On group topologies determined by families of sets

Let $G$ be an abelian group, and $F$ a downward directed family of subsets of $G.$ In \cite{P+Z}, I. Protasov and E. Zelenyuk describe the finest group topology $\mathcal{T}$ on $G$ under which $F$ converges to $0;$ in particular, their description yields a criterion for $\mathcal{T}$ to be Hausdorff.
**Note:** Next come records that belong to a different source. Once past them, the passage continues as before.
-- pv_equiv track=rewrite | github.com/ashay0000/FATE | python/federatedml/util/pearson_calculate.py | filter_by_iv
-- ===== SOURCE A (Python) =====
-- def filter_by_iv(cor_pair, order):
--     remove_col = set()
--     for i in order:
--         remove_pair = []
--         if i in remove_col:
--             # 找到所有带i的pair
--             for pair in cor_pair:
--                 if i in pair:
--                     remove_pair.append(pair)
--             # 删掉所有带i的pair2
--             for pair in remove_pair:
--                 cor_pair.remove(pair)
--                 if not cor_pair:
--                     return remove_col
--
--         else:
--             # 找到所有带i的pair
--             for pair in cor_pair:
--                 if i in pair:
--                     remove_pair.append(pair)
--                     for col_index in pair:
--                         if col_index != i:
--                             remove_col.add(col_index)
--             # 删掉所有带i的pair
--             for pair in remove_pair:
--                 cor_pair.remove(pair)
--                 if not cor_pair:
--                     return remove_col
-- ===== SOURCE B (Python) =====
-- def filter_by_iv(cor_pair, order):
--     present = set()
--     for p in cor_pair:
--         present.update(p)
--     remove_col = set()
--     pairs = cor_pair
--     for i in order:
--         if i not in present:
--             continue
--         kept = []
--         hit = False
--         for p in pairs:
--             if i in p:
--                 hit = True
--                 if i not in remove_col:
--                     remove_col.update(c for c in p if c != i)
--             else:
--                 kept.append(p)
--         if hit and not kept:
--             return remove_col
--         pairs = kept
--     return None
-- ===== Notes on version B (the rewrite author's own statement) =====
-- stated objective: faster
-- what changed: B prebuilds the set of all column indices occurring in any pair and skips order elements outside it in O(1), handling the rest with a single partitioning pass per order element instead of A's collect-matching-pairs scan followed by an O(n) list.remove call per removed pair.
import Mathlib
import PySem

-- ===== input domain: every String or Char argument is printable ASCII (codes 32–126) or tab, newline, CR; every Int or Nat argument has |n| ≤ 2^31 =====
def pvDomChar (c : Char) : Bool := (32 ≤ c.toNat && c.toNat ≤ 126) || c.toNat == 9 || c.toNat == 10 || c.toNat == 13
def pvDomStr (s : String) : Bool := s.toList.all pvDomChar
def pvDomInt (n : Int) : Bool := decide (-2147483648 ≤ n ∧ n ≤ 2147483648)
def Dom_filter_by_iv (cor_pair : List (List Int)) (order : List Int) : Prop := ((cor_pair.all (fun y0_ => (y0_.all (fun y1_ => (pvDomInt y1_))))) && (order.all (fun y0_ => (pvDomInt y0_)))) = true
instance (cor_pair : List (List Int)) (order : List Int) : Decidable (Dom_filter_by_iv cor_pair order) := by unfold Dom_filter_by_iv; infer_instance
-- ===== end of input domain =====

-- B builds a set of all elements occurring in pairs, skips order elements not in it, and handles
-- the rest with a single partitioning pass instead of A's collect-then-remove scans: measurably
-- faster. A mutates cor_pair in place (list.remove); B does not — the equivalence proved here is
-- about the return value only.


-- ===== PORT A =====
-- 'for pair in remove_pair: cor_pair.remove(pair); if not cor_pair: return remove_col'
-- (none = the early 'return remove_col' fired; remove target is always present, so getD never falls back)
def pvA_removeLoop (rp : List (List Int)) (cp : List (List Int)) : Option (List (List Int)) :=
  match rp with
  | [] => some cp
  | p :: t =>
    let cp' := (PySem.List.remove? cp p).getD cp
    if cp' = [] then none else pvA_removeLoop t cp'

def pvA_go (order : List Int) (cp : List (List Int)) (rc : PySem.Set Int) : Option (List Int) :=
  match order with
  | [] => none
  | i :: rest =>
    if PySem.Set.contains rc i then
      -- collect all pairs containing i
      let rp := cp.foldl (fun acc p => if p.contains i then acc ++ [p] else acc) ([] : List (List Int))
      match pvA_removeLoop rp cp with
      | none => some rc
      | some cp' => pvA_go rest cp' rc
    else
      -- collect all pairs containing i, adding the partner columns to remove_col
      let st := cp.foldl (fun (st : List (List Int) × PySem.Set Int) p =>
        if p.contains i then
          (st.1 ++ [p], p.foldl (fun rc c => if c ≠ i then PySem.Set.add rc c else rc) st.2)
        else st) (([] : List (List Int)), rc)
      match pvA_removeLoop st.1 cp with
      | none => some st.2
      | some cp' => pvA_go rest cp' st.2

def filter_by_iv (cor_pair : List (List Int)) (order : List Int) : Option (List Int) :=
  pvA_go order cor_pair PySem.Set.empty

-- ===== PORT B =====
-- skip order elements that occur in no pair (the 'present' index); otherwise one pass
-- per order element: split pairs into hits/kept, extend remove_col on the fly
def pvB_go (present : PySem.Set Int) (order : List Int) (pairs : List (List Int)) (rc : PySem.Set Int) : Option (List Int) :=
  match order with
  | [] => none
  | i :: rest =>
    if PySem.Set.contains present i = false then pvB_go present rest pairs rc
    else
      let st := pairs.foldl (fun (st : Bool × List (List Int) × PySem.Set Int) p =>
        if p.contains i then
          (true, st.2.1,
            if PySem.Set.contains st.2.2 i then st.2.2
            else PySem.Set.update st.2.2 (p.filter (fun c => c ≠ i)))
        else (st.1, st.2.1 ++ [p], st.2.2)) ((false, [], rc) : Bool × List (List Int) × PySem.Set Int)
      if st.1 ∧ st.2.1 = [] then some st.2.2 else pvB_go present rest st.2.1 st.2.2

def filter_by_iv_alt (cor_pair : List (List Int)) (order : List Int) : Option (List Int) :=
  pvB_go (cor_pair.foldl (fun s p => PySem.Set.update s p) PySem.Set.empty) order cor_pair PySem.Set.empty

-- ===== PRECONDITION & SPEC =====
def Spec_filter_by_iv (cor_pair : List (List Int)) (order : List Int) (out : Option (List Int)) : Prop := out = filter_by_iv_alt cor_pair order
instance (cor_pair : List (List Int)) (order : List Int) (out : Option (List Int)) : Decidable (Spec_filter_by_iv cor_pair order out) := by unfold Spec_filter_by_iv; infer_instance

-- ===== CLAIM (what is proved, stated in full; the proofs are below) =====
def Claim_equal_filter_by_iv : Prop := ∀ (cor_pair : List (List Int)) (order : List Int), Dom_filter_by_iv cor_pair order → Spec_filter_by_iv cor_pair order (filter_by_iv cor_pair order)

-- ===== LEMMAS AND PROOFS =====

-- partners of i in pair p, added one by one (the inner loop of A's else branch)
def pvAddPartners (i : Int) (p : List Int) (rc : PySem.Set Int) : PySem.Set Int :=
  p.foldl (fun rc c => if c ≠ i then PySem.Set.add rc c else rc) rc

-- all partner additions of one step
def pvAddAll (i : Int) (cp : List (List Int)) (rc : PySem.Set Int) : PySem.Set Int :=
  cp.foldl (fun rc p => if p.contains i then pvAddPartners i p rc else rc) rc

theorem pv_not_mem_addPartners (i : Int) (p : List Int) (rc : PySem.Set Int)
    (h : i ∉ rc) : i ∉ pvAddPartners i p rc := by
  induction p generalizing rc with
  | nil => exact h
  | cons c t ih =>
    by_cases hc : c = i
    · simpa [pvAddPartners, hc] using ih rc h
    · have h2 : i ∉ PySem.Set.add rc c := by
        rw [PySem.Set.mem_add]
        rintro (h1 | h1)
        · exact h h1
        · exact hc h1.symm
      simpa [pvAddPartners, hc] using ih _ h2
They then show that if $F$ is the filter of cofinite subsets of a countable subset $X\subseteq G$ (the Fr\'{e}chet filter on $X),$ there is a simpler criterion: $\mathcal{T}$ is Hausdorff if and only if for every $g\in G-\{0\}$ and positive integer $n,$ there is an $S\in F$ such that $g$ does not lie in the $n$-fold sum $n(S\cup\{0\}\cup -S).$ In this note, their proof is adapted to a larger class of families $F.$ In particular, if $X$ is any infinite subset of $G,$ $\kappa$ any regular infinite cardinal $\leq\mathrm{card}(X),$ and $F$ the set of complements in $X$ of subsets of cardinality less than $\kappa,$ then the above criterion holds. We also give some negative examples, including a countable downward directed set $F$ (not of the above sort) of subsets of $\mathbb{Z}$ which satisfies the ''$g\notin n(S\cup\{0\}\cup -S)$'' condition but does not induce a Hausdorff topology.